-- pv_equiv track=rewrite | github.com/mug31416/PubAdmin-Discourse | src/SEGmodel/commonForModeling.py | flattenListExtended
-- ===== SOURCE A (Python) =====
-- def flattenListExtended(listOfLists):
--   elems = []
--   posTuple = []
--   sec = 0
--   for sublist in listOfLists:
--     idx = 0
--     for e in sublist:
--       elems.append(e)
--       posTuple.append((sec,idx))
--       idx = idx +1
--     sec = sec + 1
--
--   return elems, posTuple
-- ===== SOURCE B (Python) =====
-- def flattenListExtended(listOfLists):
--   # pass 1: flatten, recording cumulative section offsets
--   elems = []
--   offsets = [0]
--   for sub in listOfLists:
--     elems += sub
--     offsets.append(len(elems))
--   # pass 2: recover each position arithmetically from its global index
--   posTuple = []
--   sec = 0
--   for k in range(len(elems)):
--     while offsets[sec + 1] <= k:
--       sec += 1
--     posTuple.append((sec, k - offsets[sec]))
--   return elems, posTuple
-- ===== Notes on version B (the rewrite author's own statement) =====
-- stated objective: alternative
-- what changed: Instead of A's single interleaved nested loop with sec/idx counters, B flattens once while recording cumulative section offsets, then recovers each (section, index) position arithmetically from the global element index by walking the offsets table.
import Mathlib
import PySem

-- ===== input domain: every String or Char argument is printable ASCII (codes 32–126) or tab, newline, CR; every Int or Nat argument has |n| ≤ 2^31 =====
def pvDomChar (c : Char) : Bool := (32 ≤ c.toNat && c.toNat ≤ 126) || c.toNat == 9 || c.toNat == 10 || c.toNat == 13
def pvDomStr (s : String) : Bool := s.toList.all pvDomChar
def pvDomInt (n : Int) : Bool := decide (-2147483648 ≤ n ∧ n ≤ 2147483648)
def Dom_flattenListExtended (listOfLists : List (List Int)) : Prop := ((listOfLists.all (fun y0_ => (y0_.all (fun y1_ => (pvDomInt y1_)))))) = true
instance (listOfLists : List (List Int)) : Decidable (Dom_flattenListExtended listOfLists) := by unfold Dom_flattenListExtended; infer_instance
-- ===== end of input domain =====

-- B flattens once while recording cumulative section offsets, then recovers each (section, index)
-- position arithmetically from the global element index via the offsets table (alternative algorithm).


-- ===== PORT A =====
-- A: one interleaved loop; state = (elems, posTuple, sec); inner loop carries idx.
-- body of A's outer loop, extracted as a helper
def flattenStepA (st : List Int × List (Int × Int) × Int) (sublist : List Int) :
    List Int × List (Int × Int) × Int :=
  let inner := sublist.foldl
    (fun (t : List Int × List (Int × Int) × Int) e =>
      (t.1 ++ [e], t.2.1 ++ [(st.2.2, t.2.2)], t.2.2 + 1))
    (st.1, st.2.1, 0)
  (inner.1, inner.2.1, st.2.2 + 1)

def flattenListExtended (listOfLists : List (List Int)) : List Int × (List (Int × Int)) :=
  let st := listOfLists.foldl flattenStepA ([], [], 0)
  (st.1, st.2.1)

-- ===== PORT B =====
-- B's inner `while offsets[sec+1] <= k: sec += 1`; fuel = offsets.length is enough because the
-- Python loop always stops while sec+1 is in range (the last offset exceeds every k of the range),
-- so the out-of-range default (k+1, which stops the loop) is never reached on executed states.
def pvAdv (offsets : List Int) (k : Int) : Nat → Nat → Nat
  | 0, sec => sec
  | fuel + 1, sec =>
    if offsets.getD (sec + 1) (k + 1) ≤ k then pvAdv offsets k fuel (sec + 1) else sec

-- body of B's second loop: advance sec past finished sections, append (sec, k - offsets[sec])
def pvStep (offsets : List Int) (t : Nat × List (Int × Int)) (k : Int) : Nat × List (Int × Int) :=
  let sec := pvAdv offsets k offsets.length t.1
  (sec, t.2 ++ [((sec : Int), k - offsets.getD sec 0)])

def flattenListExtended_alt (listOfLists : List (List Int)) : List Int × (List (Int × Int)) :=
  -- pass 1: flatten, recording cumulative section offsets
  let p1 := listOfLists.foldl
    (fun (t : List Int × List Int) sub =>
      let es := t.1 ++ sub
      (es, t.2 ++ [(es.length : Int)]))
    ([], [(0 : Int)])
  let elems := p1.1
  let offsets := p1.2
  -- pass 2: recover each position arithmetically from its global index
  let p2 := (PySem.List.pyRange 0 (elems.length : Int) 1).foldl (pvStep offsets) (0, [])
  (elems, p2.2)

-- ===== PRECONDITION & SPEC =====
def Spec_flattenListExtended (listOfLists : List (List Int)) (out : List Int × (List (Int × Int))) : Prop := out = flattenListExtended_alt listOfLists
instance (listOfLists : List (List Int)) (out : List Int × (List (Int × Int))) : Decidable (Spec_flattenListExtended listOfLists out) := by unfold Spec_flattenListExtended; infer_instance

-- ===== CLAIM (what is proved, stated in full; the proofs are below) =====
def Claim_equal_flattenListExtended : Prop := ∀ (listOfLists : List (List Int)), Dom_flattenListExtended listOfLists → Spec_flattenListExtended listOfLists (flattenListExtended listOfLists)

-- ===== LEMMAS AND PROOFS =====

-- canonical position block: pvCanon s j c = [(s,j), (s,j+1), …, (s,j+c-1)]
def pvCanon (s j : Int) : Nat → List (Int × Int)
  | 0 => []
  | c + 1 => (s, j) :: pvCanon s (j + 1) c

-- canonical position list for all sections from section number s
def pvPos (s : Int) : List (List Int) → List (Int × Int)
  | [] => []
  | x :: xs => pvCanon s 0 x.length ++ pvPos (s + 1) xs

-- cumulative-offset tails: pvSums b l = [b+|l0|, b+|l0|+|l1|, …]
def pvSums : Nat → List (List Int) → List Int
  | _, [] => []
  | b, x :: xs => ((b + x.length : Nat) : Int) :: pvSums (b + x.length) xs

theorem pvSums_length (b : Nat) (l : List (List Int)) : (pvSums b l).length = l.length := by
  induction l generalizing b with
  | nil => rfl
  | cons x xs ih => simp [pvSums, ih]

-- ----- A-side: the interleaved loop computes (flatten, pvPos) -----

theorem flatten_inner (sub : List Int) (sec : Int) (es : List Int)
    (ps : List (Int × Int)) (idx : Int) :
    sub.foldl
      (fun (t : List Int × List (Int × Int) × Int) e =>
        (t.1 ++ [e], t.2.1 ++ [(sec, t.2.2)], t.2.2 + 1)) (es, ps, idx)
    = (es ++ sub, ps ++ pvCanon sec idx sub.length, idx + sub.length) := by
  induction sub generalizing es ps idx with
  | nil => simp [pvCanon]
  | cons x xs ih =>
    rw [List.foldl_cons, ih]
    refine Prod.ext (by simp) (Prod.ext ?_ ?_)
    · simp [pvCanon]
    · simp only [List.length_cons]
      push_cast
      ring

theorem flattenStepA_eq (es : List Int) (ps : List (Int × Int)) (sec : Int)
    (sub : List Int) :
    flattenStepA (es, ps, sec) sub
    = (es ++ sub, ps ++ pvCanon sec 0 sub.length, sec + 1) := by
  simp [flattenStepA, flatten_inner]

theorem flatten_outer (l : List (List Int)) (es : List Int)
    (ps : List (Int × Int)) (sec : Int) :
    l.foldl flattenStepA (es, ps, sec)
    = (es ++ l.flatten, ps ++ pvPos sec l, sec + l.length) := by
  induction l generalizing es ps sec with
  | nil => simp [pvPos]
  | cons x xs ih =>
    rw [List.foldl_cons, flattenStepA_eq, ih]
    refine Prod.ext (by simp) (Prod.ext ?_ ?_)
    · simp [pvPos]
    · simp only [List.length_cons]
      push_cast
      ring

-- ----- B-side pass 1: flatten + offsets -----

theorem pass1 (l : List (List Int)) (es : List Int) (offs : List Int) :
    l.foldl
      (fun (t : List Int × List Int) sub =>
        let es := t.1 ++ sub
        (es, t.2 ++ [(es.length : Int)])) (es, offs)
    = (es ++ l.flatten, offs ++ pvSums es.length l) := by
  induction l generalizing es offs with
  | nil => simp [pvSums]
  | cons x xs ih =>
    rw [List.foldl_cons]
    simp only []
    rw [ih]
    simp [pvSums, List.length_append, List.append_assoc]

-- list getD helpers
theorem getD_append_left {α : Type} [Inhabited α] (pre rest : List α) (j : Nat) (d : α)
    (h : j < pre.length) : (pre ++ rest).getD j d = pre.getD j d := by
  simp [List.getD_eq_getElem?_getD, List.getElem?_append_left h]

theorem getD_append_len {α : Type} [Inhabited α] (pre rest : List α) (d : α) :
    (pre ++ rest).getD pre.length d = rest.getD 0 d := by
  simp [List.getD_eq_getElem?_getD, List.getElem?_append_right (Nat.le_refl pre.length)]

theorem getD_in_range {α : Type} [Inhabited α] (l : List α) (j : Nat) (d d' : α)
    (h : j < l.length) : l.getD j d = l.getD j d' := by
  simp [List.getD_eq_getElem?_getD, List.getElem?_eq_getElem h]

-- the while loop lands exactly on the section s whose interval contains k
theorem pvAdv_eq (O : List Int) (k : Int) (s : Nat) :
    ∀ (fuel r : Nat), r ≤ s → s + 1 ≤ fuel + r → s + 1 < O.length →
      (∀ j, r < j → j ≤ s → O.getD j 0 ≤ k) → k < O.getD (s + 1) 0 →
      pvAdv O k fuel r = s := by
  intro fuel
  induction fuel with
  | zero => intro r h1 h2 _ _ _; omega
  | succ f ih =>
    intro r h1 h2 hlen hmid hstop
    rcases Nat.lt_or_ge r s with hr | hr
    · have hcond : O.getD (r + 1) (k + 1) ≤ k := by
        rw [getD_in_range O (r + 1) (k + 1) 0 (by omega)]
        exact hmid (r + 1) (by omega) (by omega)
      rw [pvAdv, if_pos hcond]
      exact ih (r + 1) (by omega) (by omega) hlen (fun j hj1 hj2 => hmid j (by omega) hj2) hstop
    · have hrs : r = s := by omega
      subst hrs
      have hcond : ¬ O.getD (r + 1) (k + 1) ≤ k := by
        rw [getD_in_range O (r + 1) (k + 1) 0 (by omega)]
        omega
      rw [pvAdv, if_neg hcond]

-- one section's worth of loop iterations: sec settles on s, idx counts from k0 - b
theorem inner_fold (O : List Int) (s : Nat) (b : Int) (c : Nat) :
    ∀ (k0 : Int) (r : Nat) (acc : List (Int × Int)),
      O.getD s 0 = b → s + 1 < O.length → r ≤ s →
      (∀ j, r < j → j ≤ s → O.getD j 0 ≤ k0) →
      b ≤ k0 → k0 + c ≤ O.getD (s + 1) 0 →
      (PySem.List.pyRange k0 (k0 + c) 1).foldl (pvStep O) (r, acc)
        = if c = 0 then (r, acc) else (s, acc ++ pvCanon (s : Int) (k0 - b) c) := by
  induction c with
  | zero =>
    intro k0 r acc _ _ _ _ _ _
    simp [PySem.List.pyRange_one_eq_nil (le_refl k0)]
  | succ c ih =>
    intro k0 r acc hb hlen hr hmid hbk hstop
    have hlt : k0 < k0 + ((c : Int) + 1) := by omega
    rw [if_neg (Nat.succ_ne_zero c)]
    have hcast : (((c : Nat) + 1 : Nat) : Int) = (c : Int) + 1 := by push_cast; ring
    rw [hcast, PySem.List.pyRange_one_cons hlt, List.foldl_cons]
    have hadv : pvAdv O k0 O.length r = s := by
      apply pvAdv_eq O k0 s O.length r hr (by omega) hlen hmid
      omega
    have hstep : pvStep O (r, acc) k0 = (s, acc ++ [((s : Int), k0 - b)]) := by
      simp only [pvStep, hadv]
      rw [hb]
    rw [hstep]
    have hrange : k0 + ((c : Int) + 1) = (k0 + 1) + (c : Int) := by ring
    rw [hrange]
    rw [ih (k0 + 1) s (acc ++ [((s : Int), k0 - b)]) hb hlen (le_refl s)
      (fun j hj1 hj2 => absurd (lt_of_lt_of_le hj1 hj2) (lt_irrefl s)) (by omega) (by omega)]
    by_cases hc : c = 0
    · subst hc; simp [pvCanon]
    · rw [if_neg hc]
      have : k0 + 1 - b = (k0 - b) + 1 := by ring
      simp [this, pvCanon, List.append_assoc]

-- the whole second pass over one decomposition point of the offsets table
theorem outer_fold (l : List (List Int)) :
    ∀ (pre O : List Int) (b r : Nat) (acc : List (Int × Int)),
      O = pre ++ ((b : Int) :: pvSums b l) →
      (∀ v ∈ pre, v ≤ (b : Int)) → r ≤ pre.length →
      ∃ r', (PySem.List.pyRange (b : Int) ((b : Int) + l.flatten.length) 1).foldl (pvStep O) (r, acc)
              = (r', acc ++ pvPos (pre.length : Int) l) ∧ r' ≤ pre.length + l.length := by
  induction l with
  | nil =>
    intro pre O b r acc _ _ hr
    refine ⟨r, ?_, by omega⟩
    have h0 : ((([] : List (List Int)).flatten.length : Nat) : Int) = 0 := by simp
    rw [h0]
    simp [pvPos]
  | cons x xs ih =>
    intro pre O b r acc hO hpre hr
    have hOlen : O.length = pre.length + 2 + xs.length := by
      simp [hO, pvSums, pvSums_length]; omega
    have hb : O.getD pre.length 0 = (b : Int) := by
      rw [hO, getD_append_len]; rfl
    have hnext : O.getD (pre.length + 1) 0 = ((b + x.length : Nat) : Int) := by
      have : pre ++ ((b : Int) :: pvSums b (x :: xs))
          = (pre ++ [(b : Int)]) ++ pvSums b (x :: xs) := by simp
      rw [hO, this]
      have hlen1 : (pre ++ [(b : Int)]).length = pre.length + 1 := by simp
      rw [← hlen1, getD_append_len]
      simp [pvSums]
    have hmid : ∀ j, r < j → j ≤ pre.length → O.getD j 0 ≤ (b : Int) := by
      intro j _ hj2
      rcases Nat.lt_or_ge j pre.length with hj | hj
      · rw [hO, getD_append_left _ _ _ _ hj]
        rw [List.getD_eq_getElem _ _ hj]
        exact hpre _ (List.getElem_mem hj)
      · have : j = pre.length := by omega
        rw [this, hb]
    -- split the k-range at the end of section x
    have hsplit : PySem.List.pyRange (b : Int) ((b : Int) + (x :: xs).flatten.length) 1
        = PySem.List.pyRange (b : Int) ((b : Int) + x.length) 1
          ++ PySem.List.pyRange ((b : Int) + x.length) ((b : Int) + (x :: xs).flatten.length) 1 := by
      apply PySem.List.pyRange_one_append
      · simp
      · have hfl : (x :: xs).flatten.length = x.length + xs.flatten.length := by simp
        rw [hfl]; push_cast; omega
    rw [hsplit, List.foldl_append]
    have hfirst := inner_fold O pre.length (b : Int) x.length (b : Int) r acc hb
      (by omega) hr hmid (le_refl _) (by rw [hnext]; push_cast; omega)
    -- first component after section x: r if x was empty, else pre.length; both ≤ pre.length
    have hsec : ∃ r0, (PySem.List.pyRange (b : Int) ((b : Int) + x.length) 1).foldl (pvStep O) (r, acc)
        = (r0, acc ++ pvCanon (pre.length : Int) 0 x.length) ∧ r0 ≤ pre.length := by
      by_cases hx : x.length = 0
      · exact ⟨r, by rw [hfirst, if_pos hx, hx]; simp [pvCanon], hr⟩
      · exact ⟨pre.length, by rw [hfirst, if_neg hx]; simp, le_refl _⟩
    obtain ⟨r0, hfold1, hr0⟩ := hsec
    rw [hfold1]
    have hO' : O = (pre ++ [(b : Int)]) ++ (((b + x.length : Nat) : Int) :: pvSums (b + x.length) xs) := by
      rw [hO]; simp [pvSums]
    have hpre' : ∀ v ∈ pre ++ [(b : Int)], v ≤ ((b + x.length : Nat) : Int) := by
      intro v hv
      rcases List.mem_append.mp hv with h | h
      · have := hpre v h; push_cast; omega
      · simp at h; subst h; push_cast; omega
    obtain ⟨r', hfold2, hr'⟩ := ih (pre ++ [(b : Int)]) O (b + x.length) r0
      (acc ++ pvCanon (pre.length : Int) 0 x.length) hO' hpre' (by simp; omega)
    have hbound : ((b + x.length : Nat) : Int) = (b : Int) + x.length := by push_cast; ring
    rw [hbound] at hfold2
    rw [show (b : Int) + (x.length : Int) + (xs.flatten.length : Int)
          = (b : Int) + ((x :: xs).flatten.length : Int) by
        simp [List.flatten_cons]; ring] at hfold2
    rw [hfold2]
    refine ⟨r', ?_, by simp at hr' ⊢; omega⟩
    simp [pvPos, List.append_assoc]

-- ===== VERDICT (by name: the statement is the Claim_ definition above) =====
theorem flattenListExtended_spec : Claim_equal_flattenListExtended := by
  intro l _
  unfold Spec_flattenListExtended flattenListExtended flattenListExtended_alt
  simp only [flatten_outer, List.nil_append]
  rw [pass1]
  simp only [List.nil_append, List.length_nil]
  simp only [List.singleton_append]
  obtain ⟨r', hfold, _⟩ := outer_fold l [] ((0 : Int) :: pvSums 0 l) 0 0 [] (by simp) (by simp) (le_refl 0)
  simp only [List.length_nil, Nat.cast_zero, List.nil_append, zero_add] at hfold
  rw [hfold]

════════════════

- Requirement:
What belongs in the answer is each line of the data that has the word "element".

- Task output:
-- what changed: Instead of A's single interleaved nested loop with sec/idx counters, B flattens once while recording cumulative section offsets, then recovers each (section, index) position arithmetically from the global element index by walking the offsets table.
-- position arithmetically from the global element index via the offsets table (alternative algorithm).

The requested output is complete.